A new approach to investigate dineutron correlation and its application to $^{10}$Be

TL;DR

This paper introduces a new theoretical framework using dineutron condensate wave functions to analyze neutron-neutron correlations in neutron-rich nuclei, applied specifically to $^{10}$Be, revealing insights into dineutron formation.

Contribution

The paper develops a novel AMD+DC method combining dineutron condensate and antisymmetrized molecular dynamics wave functions for realistic nuclear systems.

Findings

Dineutron correlations are significant at the surface of $^{10}$Be.

The DC wave function enhances understanding of dineutron formation.

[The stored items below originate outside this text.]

-- pv_equiv track=rewrite | github.com/RK1905101/Mini_Python_Projects | WordLadder/game.py | has_valid_ladder
-- ===== SOURCE A (Python) =====
-- from collections import deque
-- import string
--
-- def get_neighbors(word, valid_words):
--     """All one-letter transformations within the valid word set."""
--     neighbors = []
--     for i in range(len(word)):
--         for c in string.ascii_lowercase:
--             if c != word[i]:
--                 candidate = word[:i] + c + word[i+1:]
--                 if candidate in valid_words:
--                     neighbors.append(candidate)
--     return neighbors
--
-- def has_valid_ladder(start, target, valid_words, max_depth=10):
--     """Shallow BFS to ensure ladder exists."""
--     visited = set([start])
--     queue = deque([(start, 0)])
--
--     while queue:
--         current, depth = queue.popleft()
--         if depth > max_depth:
--             return False
--
--         for neighbor in get_neighbors(current, valid_words):
--             if neighbor == target:
--                 return True
--             if neighbor not in visited:
--                 visited.add(neighbor)
--                 queue.append((neighbor, depth + 1))
--
--     return False
-- ===== SOURCE B (Python) =====
-- from collections import deque
-- import string
--
-- def _build_index(valid_words):
--     """Map each hole (i, word-with-position-i-deleted) to the set of lowercase
--     letters occurring at position i in some valid word with that remainder."""
--     index = {}
--     for w in valid_words:
--         for i in range(len(w)):
--             ch = w[i]
--             if ch in string.ascii_lowercase:
--                 index.setdefault((i, w[:i] + w[i+1:]), set()).add(ch)
--     return index
--
-- def _neighbors(word, index):
--     out = []
--     for i in range(len(word)):
--         for c in sorted(index.get((i, word[:i] + word[i+1:]), set())):
--             if c != word[i]:
--                 out.append(word[:i] + c + word[i+1:])
--     return out
--
-- def has_valid_ladder(start, target, valid_words, max_depth=10):
--     """Level-by-level BFS over whole frontiers; neighbors from a one-hole index."""
--     index = _build_index(valid_words)
--     visited = {start}
--     frontier = [start]
--     depth = 0
--     while frontier:
--         if depth > max_depth:
--             return False
--         next_frontier = []
--         for current in frontier:
--             for neighbor in _neighbors(current, index):
--                 if neighbor == target:
--                     return True
--                 if neighbor not in visited:
--                     visited.add(neighbor)
--                     next_frontier.append(neighbor)
--         frontier = next_frontier
--         depth += 1
--     return False
-- ===== Notes on version B (the rewrite author's own statement) =====
-- stated objective: faster
-- what changed: B precomputes a one-hole pattern index (dict mapping (i, word-with-position-i-deleted) to the set of letters at i) once from valid_words and replaces the deque-of-(word,depth) BFS by a level-by-level BFS over whole frontier lists with an explicit depth counter, so each node's neighbors come from len(word) dict lookups instead of 26*len(word) linear scans of valid_words.
import Mathlib
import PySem

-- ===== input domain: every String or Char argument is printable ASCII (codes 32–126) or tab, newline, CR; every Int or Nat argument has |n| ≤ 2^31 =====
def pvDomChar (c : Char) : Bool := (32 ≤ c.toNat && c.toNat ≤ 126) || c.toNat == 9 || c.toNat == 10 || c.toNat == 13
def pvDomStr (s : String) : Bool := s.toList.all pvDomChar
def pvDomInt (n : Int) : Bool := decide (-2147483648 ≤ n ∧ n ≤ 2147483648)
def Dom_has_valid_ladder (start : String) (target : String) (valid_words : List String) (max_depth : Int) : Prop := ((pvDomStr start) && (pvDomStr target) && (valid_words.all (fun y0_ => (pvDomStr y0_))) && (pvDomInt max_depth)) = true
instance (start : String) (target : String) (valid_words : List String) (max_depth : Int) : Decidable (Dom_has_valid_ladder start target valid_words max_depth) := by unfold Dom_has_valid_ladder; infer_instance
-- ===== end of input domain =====

-- B builds a one-hole pattern index (a dict of char-sets) once from valid_words and runs a
-- level-by-level BFS over whole frontier lists with a depth counter, instead of A's
-- deque-of-(word,depth) BFS whose neighbor step scans valid_words 26·len(word) times per node.

-- ===== PORT A =====

-- string.ascii_lowercase
def pvLower : List Char := "abcdefghijklmnopqrstuvwxyz".toList

-- word[:i] + c + word[i+1:]  (exact for 0 ≤ i < w.length, the only use)
def pvSub (w : List Char) (i : Nat) (c : Char) : List Char :=
  w.take i ++ c :: w.drop (i + 1)

-- get_neighbors: 'for i in range(len(word)): for c in ascii_lowercase: …'
-- (word[i] ported as getD i ' ' — exact, since i < length throughout the range loop)
def get_neighbors (word : String) (valid_words : List String) : List String :=
  (List.range word.toList.length).foldl (fun neighbors i =>
    pvLower.foldl (fun neighbors c =>
      if c ≠ word.toList.getD i ' ' then
        let candidate := String.ofList (pvSub word.toList i c)
        if valid_words.contains candidate then neighbors ++ [candidate] else neighbors
      else neighbors) neighbors) []

-- the inner 'for neighbor in get_neighbors(…)' loop with its early 'return True'
def pvScanA (target : String) :
    List String → PySem.Set String → List (String × Int) → Int →
    Bool × PySem.Set String × List (String × Int)
  | [], visited, queue, _ => (false, visited, queue)
  | n :: rest, visited, queue, depth =>
    if n = target then (true, visited, queue)
    else if PySem.Set.contains visited n then pvScanA target rest visited queue depth
    else pvScanA target rest (PySem.Set.add visited n) (queue ++ [(n, depth + 1)]) depth

-- the 'while queue' loop; the fuel only makes it total: every enqueued word after the first
-- is a fresh member of valid_words, so iterations ≤ valid_words.length + 1 < fuel
def pvLoopA (target : String) (valid_words : List String) (max_depth : Int) :
    Nat → List (String × Int) → PySem.Set String → Bool
  | 0, _, _ => false
  | _ + 1, [], _ => false
  | fuel + 1, (current, depth) :: rest, visited =>
    if depth > max_depth then false
    else
      let r := pvScanA target (get_neighbors current valid_words) visited rest depth
      if r.1 then true else pvLoopA target valid_words max_depth fuel r.2.2 r.2.1

def has_valid_ladder (start : String) (target : String) (valid_words : List String) (max_depth : Int) : Bool :=
  pvLoopA target valid_words max_depth (valid_words.length + 2) [(start, 0)] (PySem.Set.ofList [start])

-- ===== PORT B =====

-- w[:i] + w[i+1:]  (the one-hole remainder)
def pvHole (w : List Char) (i : Nat) : List Char := w.take i ++ w.drop (i + 1)

-- _build_index: dict keyed by (i, remainder); 'ch = w[i]' inlined;
-- setdefault(k, set()).add(ch) = insert k (Set.add (getD k ∅) ch)
def pvBuildIndex (valid_words : List String) : PySem.Dict (Nat × List Char) (PySem.Set Char) :=
  valid_words.foldl (fun index w =>
    (List.range w.toList.length).foldl (fun index i =>
      if pvLower.contains (w.toList.getD i ' ') then
        index.insert (i, pvHole w.toList i)
          (PySem.Set.add (index.getD (i, pvHole w.toList i) PySem.Set.empty) (w.toList.getD i ' '))
      else index) index) PySem.Dict.empty

-- _neighbors: 'for c in sorted(index.get((i, …), set())): …'
def pvNeighborsB (word : String) (index : PySem.Dict (Nat × List Char) (PySem.Set Char)) : List String :=
  (List.range word.toList.length).foldl (fun out i =>
    (PySem.List.sorted (index.getD (i, pvHole word.toList i) PySem.Set.empty) (fun c => c) false).foldl
      (fun out c =>
        if c ≠ word.toList.getD i ' ' then out ++ [String.ofList (pvSub word.toList i c)] else out) out) []

-- 'for neighbor in _neighbors(current, index): …' — one frontier word's neighbors, updating
-- visited and the next frontier, with the early 'return True' as the Bool component
def pvScanL (target : String) :
    List String → PySem.Set String → List String → Bool × PySem.Set String × List String
  | [], visited, nxt => (false, visited, nxt)
  | n :: rest, visited, nxt =>
    if n = target then (true, visited, nxt)
    else if PySem.Set.contains visited n then pvScanL target rest visited nxt
    else pvScanL target rest (PySem.Set.add visited n) (nxt ++ [n])

-- 'for current in frontier: …' — fuel is threaded through, consumed once per frontier word,
-- purely to totalise the outer while loop; .inl b = early answer / fuel exhausted
def pvExpand (target : String) (index : PySem.Dict (Nat × List Char) (PySem.Set Char)) :
    List String → PySem.Set String → List String → Nat →
    Bool ⊕ (PySem.Set String × List String × Nat)
  | [], visited, nxt, f => .inr (visited, nxt, f)
  | _ :: _, _, _, 0 => .inl false
  | w :: ws, visited, nxt, f + 1 =>
    let r := pvScanL target (pvNeighborsB w index) visited nxt
    if r.1 then .inl true else pvExpand target index ws r.2.1 r.2.2 f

Application to $^{10}$Be shows effects on ground and excited states.

Abstract

We propose a new framework by means of the dineutron condensate (DC) wave function to describe the dineutron correlation, which is characterized by the spatially strong correlation of a spin-zero neutron-neutron pair, in neutron-rich nuclei with an active deformed core surrounded by valence neutrons. Using the DC wave function for a 2$\alpha$+2n system, which corresponds to a toy model for the $^{10}$Be system, we investigate the neutron-neutron correlation around the $2\alpha$ core and discuss the mechanism of the dineutron formation at the surface of finite nuclei. To investigate dineutron correlations in realistic nuclear systems, we superpose the antisymmetrized molecular dynamics (AMD) wave functions and the DC wave functions. Applying the AMD+DC method to $^{10}$Be, we show effects of the DC wave functions in the ground and excited $0^+$ states of $^{10}$Be and discuss the dineutron correlation in them.